What is being asked
Among the entries below, one stretch runs from the line that contains "intro grown_regions _" through the line that contains "set flat0 := grown_regions.flatMap". Repeat that stretch exactly, ends included, and only that.

====== Records shown ======

-- pv_equiv track=rewrite | github.com/oscars47/diffegeom | quadratic_fit_code.py | check_for_repeating_indices
-- ===== SOURCE A (Python) =====
-- def check_for_repeating_indices(grown_regions):
--     all_indices = set()
--     for region in grown_regions:
--         for index in region:
--             if index in all_indices:
--                 return True  # Found a repeating index
--             all_indices.add(index)
--     return False
-- ===== SOURCE B (Python) =====
-- def check_for_repeating_indices(grown_regions):
--     flat = sorted(index for region in grown_regions for index in region)
--     return any(a == b for a, b in zip(flat, flat[1:]))
-- ===== Notes on version B (the rewrite author's own statement) =====
-- stated objective: alternative
-- what changed: Replaces the hash-set membership loop with early return by a sort-then-adjacent-scan: flatten the indices, sort them, and report whether any two neighbouring sorted values are equal.
import Mathlib
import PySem

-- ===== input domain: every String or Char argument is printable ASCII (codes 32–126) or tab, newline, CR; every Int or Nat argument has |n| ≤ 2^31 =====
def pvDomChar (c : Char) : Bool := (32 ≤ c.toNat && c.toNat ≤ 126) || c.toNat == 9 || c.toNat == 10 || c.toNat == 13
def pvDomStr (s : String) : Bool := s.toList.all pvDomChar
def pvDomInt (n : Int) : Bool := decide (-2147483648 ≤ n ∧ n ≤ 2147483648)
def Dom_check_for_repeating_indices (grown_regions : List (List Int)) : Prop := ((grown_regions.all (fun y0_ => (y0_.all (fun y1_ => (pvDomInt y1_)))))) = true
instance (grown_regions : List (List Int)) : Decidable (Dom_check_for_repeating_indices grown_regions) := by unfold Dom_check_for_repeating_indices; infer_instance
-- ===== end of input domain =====

-- B sorts the flattened indices and scans for an equal adjacent pair, instead of A's
-- early-returning hash-set membership loop (objective: alternative algorithm).
-- ===== PORT A =====
-- inner 'for index in region' loop: none = early 'return True', some s = updated set
def pvAInner (region : List Int) (all_indices : PySem.Set Int) : Option (PySem.Set Int) :=
  match region with
  | [] => some all_indices
  | index :: rest =>
    if PySem.Set.contains all_indices index then none
    else pvAInner rest (PySem.Set.add all_indices index)

-- outer 'for region in grown_regions' loop
def pvALoop (grown_regions : List (List Int)) (all_indices : PySem.Set Int) : Bool :=
  match grown_regions with
  | [] => false
  | region :: rest =>
    match pvAInner region all_indices with
    | none => true
    | some s => pvALoop rest s

def check_for_repeating_indices (grown_regions : List (List Int)) : Bool :=
  pvALoop grown_regions PySem.Set.empty

-- ===== PORT B =====
def check_for_repeating_indices_alt (grown_regions : List (List Int)) : Bool :=
  let flat := PySem.List.sorted (grown_regions.flatMap (fun region => region)) (fun x => x) false
  (flat.zip flat.tail).any (fun p => p.1 == p.2)   -- any(a == b for a, b in zip(flat, flat[1:]))

-- ===== PRECONDITION & SPEC =====
def Spec_check_for_repeating_indices (grown_regions : List (List Int)) (out : Bool) : Prop := out = check_for_repeating_indices_alt grown_regions
instance (grown_regions : List (List Int)) (out : Bool) : Decidable (Spec_check_for_repeating_indices grown_regions out) := by unfold Spec_check_for_repeating_indices; infer_instance

-- ===== CLAIM (what is proved, stated in full; the proofs are below) =====
def Claim_equal_check_for_repeating_indices : Prop := ∀ (grown_regions : List (List Int)), Dom_check_for_repeating_indices grown_regions → Spec_check_for_repeating_indices grown_regions (check_for_repeating_indices grown_regions)

-- ===== LEMMAS AND PROOFS =====

-- the inner loop returns True (none) exactly when s ++ region has a repeat, else the grown set
theorem pv_aInner_eq (region : List Int) (s : PySem.Set Int) (hs : s.Nodup) :
    pvAInner region s = if (s ++ region).Nodup then some (s ++ region) else none := by
  induction region generalizing s with
  | nil => simp [pvAInner, hs]
  | cons i rest ih =>
    by_cases hi : i ∈ s
    · have hc : PySem.Set.contains s i = true := (PySem.Set.contains_iff _ _).mpr hi
      have : ¬ (s ++ i :: rest).Nodup := by
        intro h
        exact (List.disjoint_of_nodup_append h) hi List.mem_cons_self
      simp [pvAInner, hi, this]
    · have hc : PySem.Set.contains s i = false := by
        by_contra h
        exact hi ((PySem.Set.contains_iff _ _).mp (by simpa using h))
      have hadd : PySem.Set.add s i = s ++ [i] := by
        simp only [PySem.Set.add]; rw [hc]; simp
      have hnd : (s ++ [i]).Nodup := by
        refine hs.append (List.nodup_singleton i) ?_
        intro a ha hb
        exact hi ((List.mem_singleton.mp hb) ▸ ha)
      rw [pvAInner, hc]
      simp only [Bool.false_eq_true, if_false, hadd, ih (s ++ [i]) hnd,
        List.append_assoc, List.singleton_append]

-- the outer loop returns whether s ++ (all indices) has a repeat
theorem pv_aLoop_eq (grown_regions : List (List Int)) (s : PySem.Set Int) (hs : s.Nodup) :
    pvALoop grown_regions s
      = !decide ((s ++ grown_regions.flatMap (fun r => r)).Nodup) := by
  induction grown_regions generalizing s with
  | nil => simp [pvALoop, hs]
  | cons region rest ih =>
    rw [pvALoop, pv_aInner_eq region s hs]
    by_cases hnd : (s ++ region).Nodup
    · rw [if_pos hnd]
      simp only [ih (s ++ region) hnd, List.flatMap_cons, List.append_assoc]
    · rw [if_neg hnd]
      have h2 : ¬ ((s ++ region) ++ rest.flatMap (fun r => r)).Nodup := fun h =>
        hnd (h.sublist (List.sublist_append_left _ _))
      rw [List.flatMap_cons, ← List.append_assoc, decide_eq_false h2]
      rfl

-- on a ≤-sorted list, an equal adjacent pair exists exactly when the list has duplicates
theorem pv_adj_eq_of_sorted (xs : List Int) (hp : xs.Pairwise (· ≤ ·)) :
    ((xs.zip xs.tail).any (fun p => p.1 == p.2)) = !decide xs.Nodup := by
  induction xs with
  | nil => simp
  | cons x rest ih =>
    match rest, hp with
    | [], _ => simp
    | y :: rest', hp =>
      have hp' : (y :: rest').Pairwise (· ≤ ·) := hp.tail
      by_cases hxy : x = y
      · have hmem : x ∈ y :: rest' := by simp [hxy]
        simp [hxy, List.nodup_cons]
      · have hxley : x ≤ y := (List.pairwise_cons.mp hp).1 y List.mem_cons_self
        have hxlt : x < y := lt_of_le_of_ne hxley hxy
        have hnotmem : x ∉ y :: rest' := by
          intro hm
          rcases List.mem_cons.mp hm with h | h
          · exact hxy h
          · have : y ≤ x := (List.pairwise_cons.mp hp').1 x h
            exact absurd (lt_of_lt_of_le hxlt this) (lt_irrefl x)
        have := ih hp'
        simp only [List.tail_cons, List.zip_cons_cons, List.any_cons, beq_iff_eq] at this ⊢
        rw [this]
        simp [List.nodup_cons, hnotmem, hxy]

-- ===== VERDICT (by name: the statement is the Claim_ definition above) =====
theorem check_for_repeating_indices_spec : Claim_equal_check_for_repeating_indices := by
  intro grown_regions _
  unfold Spec_check_for_repeating_indices check_for_repeating_indices check_for_repeating_indices_alt
  have hs : (PySem.Set.empty : PySem.Set Int).Nodup := List.nodup_nil
  rw [pv_aLoop_eq _ _ hs]
  show (!decide ((([] : List Int) ++ grown_regions.flatMap (fun r => r)).Nodup)) = _
  rw [List.nil_append]
  set flat0 := grown_regions.flatMap (fun region => region) with hflat
  have hperm : (PySem.List.sorted flat0 (fun x => x) false).Perm flat0 :=
    PySem.List.sorted_perm _ _ _
  rw [pv_adj_eq_of_sorted _ (PySem.List.sorted_pairwise flat0 (fun x => x)),
    decide_eq_decide.mpr hperm.nodup_iff]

======

Solution for this problem
  intro grown_regions _
  unfold Spec_check_for_repeating_indices check_for_repeating_indices check_for_repeating_indices_alt
  have hs : (PySem.Set.empty : PySem.Set Int).Nodup := List.nodup_nil
  rw [pv_aLoop_eq _ _ hs]
  show (!decide ((([] : List Int) ++ grown_regions.flatMap (fun r => r)).Nodup)) = _
  rw [List.nil_append]
  set flat0 := grown_regions.flatMap (fun region => region) with hflat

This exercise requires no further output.